Do you have any trans friends? Trans relatives? Do you talk with them and listen to them? And I don’t mean talking at them or pretending to listen. Do you know how we speak, how we joke, how we love, how we grieve? Do you know about our far-reaching networks of friends and polycules, of our dumb in-jokes, our vernaculars, our tastes in fashion, our traditions of knowledge-sharing and mutual aid, our often-shrouded history of defiant existence and struggle?

Our history and community brims with wonderful writers, musicians, comedians, game developers, scientists, filmmakers, artisans, actors, programmers, activists, artists- Do you even know a single one of their names?

When the Supreme Court judgement went out, did you speak with any of us and hear our sorrow and disappointment, our fear for the future?

I ask because the news doesn’t show this. At best, they have on a couple people from a charity or the Green Party, if you’re lucky an actual trans person, to offer a quick snippet or quote, and then it’s back to the gender-criticals, the ideologues and the cynical politicians. We are mostly just discussed, never truly spoken with.

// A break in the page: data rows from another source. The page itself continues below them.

-- pv_equiv track=rewrite | github.com/al-ramsey/aoc_2024 | 7.py | vals
-- ===== SOURCE A (Python) =====
-- def base3(n):
--     # change base 10 to base 3
--     i = 0
--     n3 = "0t"
--     while 3**i < n:
--         i += 1
--     if 3**i != n:
--         i -= 1
--     for j in range(i+1):
--         k = i-j
--
--         if 2*(3**k) <= n:
--             n3 += "2"
--             n -= 2*(3**k)
--         elif 3**k <= n:
--             n3 += "1"
--             n -= 3**k
--         else:
--             n3 += "0"
--
--     return n3
--
-- def zero_padder(el, length):
--     # pad zeroes so that all the binary/tertiary numbers are the same number of digits
--     while len(el) < length:
--         el = "0" + el
--
--     return el
--
-- def vals(length, base):
--     # create list of all binary/tertiary numbers of a certain length
--     upper = 0
--     l = []
--     upper = base**length - 1
--     for j in range(upper+1):
--
--         if base == 2:
--             power = zero_padder(str(bin(j))[2:], len(str(bin(upper))[2:]))
--         elif base == 3:
--             power = zero_padder(str(base3(j))[2:], len(str(base3(upper))[2:]))
--         else:
--             return "invalid"
--         l.append(power)
--
--     return l
-- ===== SOURCE B (Python) =====
-- def vals(length, base):
--     # all `length`-digit numbers in the given base, zero-padded, in increasing order
--     out = []
--     for j in range(base ** length):
--         s = ""
--         n = j
--         while n:
--             n, r = divmod(n, base)
--             s = chr(ord('0') + r) + s
--         out.append(s.zfill(length))
--     return out
-- ===== Notes on version B (the rewrite author's own statement) =====
-- stated objective: simpler
-- what changed: B is a single base-generic loop: a standard divmod digit loop plus str.zfill to the constant width `length`, replacing A's per-base dispatch, greedy highest-power-of-3-subtraction converter (with its power-search while loop), one-character-at-a-time zero_padder and per-iteration recomputation of len(bin/base3(upper)); Pre_ excludes negative lengths (A raises TypeError on range of a float) and bases outside {2,3} with base**length > 0, where A returns the string 'invalid' - not a list.
-- intended difference: For length 0 with base 2, A returns ['0'] (bin(0) is '0' and sets the pad width to 1, inconsistently with A's own base-3 result ['']), while B returns [''] - the one empty string of length 0 - which is the intended 'all numbers of the given length'. — e.g. on vals(0, 2): A returns ["0"], B returns [""]
-- outside the precondition, e.g. on vals(1, 5): A returns 'invalid', B returns ['0', '1', '2', '3', '4']
import Mathlib
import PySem

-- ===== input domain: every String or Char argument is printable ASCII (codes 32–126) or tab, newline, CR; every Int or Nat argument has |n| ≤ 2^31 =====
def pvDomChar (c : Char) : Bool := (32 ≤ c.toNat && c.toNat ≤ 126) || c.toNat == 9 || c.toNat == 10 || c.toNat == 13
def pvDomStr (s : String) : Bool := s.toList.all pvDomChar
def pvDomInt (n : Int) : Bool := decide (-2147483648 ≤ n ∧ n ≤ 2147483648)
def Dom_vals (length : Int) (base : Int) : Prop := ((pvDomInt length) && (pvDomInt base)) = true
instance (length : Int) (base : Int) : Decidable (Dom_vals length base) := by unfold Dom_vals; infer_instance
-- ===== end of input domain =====

-- B: divmod digit loop + zfill to the constant width `length` instead of A's greedy
-- highest-power-of-3 subtraction, char-by-char zero_padder and per-iteration width recomputation.
-- Strings are handled as code-point lists (List Char) per the PySem convention.


-- ===== PORT A =====
-- shared port of the builtin bin(j)[2:] for j ≥ 0 (exact: binary digits, MSB first, "0" for 0)
def pyBinDigits : Nat → List Char
  | 0 => []
  | n+1 => pyBinDigits ((n+1)/2) ++ [if (n+1) % 2 = 1 then '1' else '0']
decreasing_by exact Nat.div_lt_self (Nat.succ_pos n) (by norm_num)
-- pv_equiv track=rewrite | github.com/dailysound/Programmers_Python | Python3/Level2/[3차] 방금그곡.py | solution
-- ===== SOURCE A (Python) =====
-- def Replace(music):
--     if 'A#' in music:
--         music = music.replace('A#','a')
--     if 'C#' in music:
--         music = music.replace('C#','c')
--     if 'D#' in music:
--         music = music.replace('D#','d')
--     if 'F#' in music:
--         music = music.replace('F#','f')
--     if 'G#' in music:
--         music = music.replace('G#','g')
--     return music
--
-- def solution(m, musicinfos):
--     m = Replace(m) # 네오가 기억한 멜로디 중 #이 붙은 음이 있을 수 있기 때문에 치환 작업 해줌
--     answer = []
--     turn = 0 # 먼저 입력된 음악 판단용
--
--     for info in musicinfos:
--         turn +=1
--         music = info.split(',') # 곡별로 나눔
--         # ['12:00', '12:14', 'HELLO', 'CDEFGAB'] 이런식으로 들어가게된다.
--
--         music_title = music[2]
--         start_time = music[0].split(':') # 시작시간
--         end_time = music[1].split(':') # 종료시간
--
--         play_time = (int(end_time[0])*60 + int(end_time[1])) - (int(start_time[0])*60 + int(start_time[1])) # 곡 재생 시간
--
--         # #이 붙은 음 치환하기
--         replaced = Replace(music[3])
--         # ABCDEF -> ABCDEF / CC#B -> CcB
--
--         # 음악 재생시간 동안의 음
--         m_play = (replaced*play_time)[:play_time]
--         # 재생시간만큼 음을 반복한 후 재생시간만큼 자르기
--         # 재생시간이 5이고 음이 ABC이면 ABCABCABCABCABC -> ABCAB 로 구해짐
--
--         if m in m_play:
--             answer.append([play_time, turn, music_title])
--
--     # answer에 아무것도 없으면 "None"
--     if not answer:
--         return "(None)"
--     # 결과의 길이가 1이면 바로 제목 반환
--     elif len(answer) == 1:
--         return answer[0][2]
--     # 결과의 길이가 2이상이면 재생된 시간이 긴 음악, 먼저 입력된 음악 순으로 정렬 후 제목 반환
--     else:
--         answer = sorted(answer, key= lambda x:(-x[0],x[1]))
--         return answer[0][2]
-- ===== SOURCE B (Python) =====
-- _SHARPS = (('A#', 'a'), ('C#', 'c'), ('D#', 'd'), ('F#', 'f'), ('G#', 'g'))
--
--
-- def _canon(s):
--     # '#'-notes become single lowercase letters (replace is a no-op when absent)
--     for pat, rep in _SHARPS:
--         s = s.replace(pat, rep)
--     return s
--
--
-- def _minutes(t):
--     h, mi = t.split(':')[:2]
--     return int(h) * 60 + int(mi)
--
--
-- def solution(m, musicinfos):
--     m = _canon(m)
--     best_time = None          # running best instead of append-then-sort
--     best_title = '(None)'
--     for info in musicinfos:
--         start, end, title, notes = info.split(',')[:4]
--         play = _minutes(end) - _minutes(start)
--         if (best_time is None or play > best_time) and m in (_canon(notes) * play)[:play]:
--             best_time, best_title = play, title
--     return best_title
-- ===== Notes on version B (the rewrite author's own statement) =====
-- stated objective: simpler
-- what changed: B keeps a running best (best_time, best_title) updated with a strict '>' during one pass instead of appending every match to a list and sorting it by (-play_time, turn) at the end, and replaces the guarded Replace helper by an unconditional chain of str.replace calls.
import Mathlib
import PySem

And it shows! The discourse about us is conducted in terms of grotesque stereotypes and ridiculous “what-if” situations. I’ve seen the idea of us that gender-critical slopheads in Twitter threads and newspaper columns hold to, an absurd caricature that would be hilarious if it wasn’t influencing policy and assisting the rise of the far right. The trans people that exist in their heads are creepy, slovenly, asocial and predatory- essentially, inhuman creatures beyond empathy. And yet, it’s these imaginary, stereotypical trans people, imaginary trans women specifically, that all the “legitimate concerns” are premised on.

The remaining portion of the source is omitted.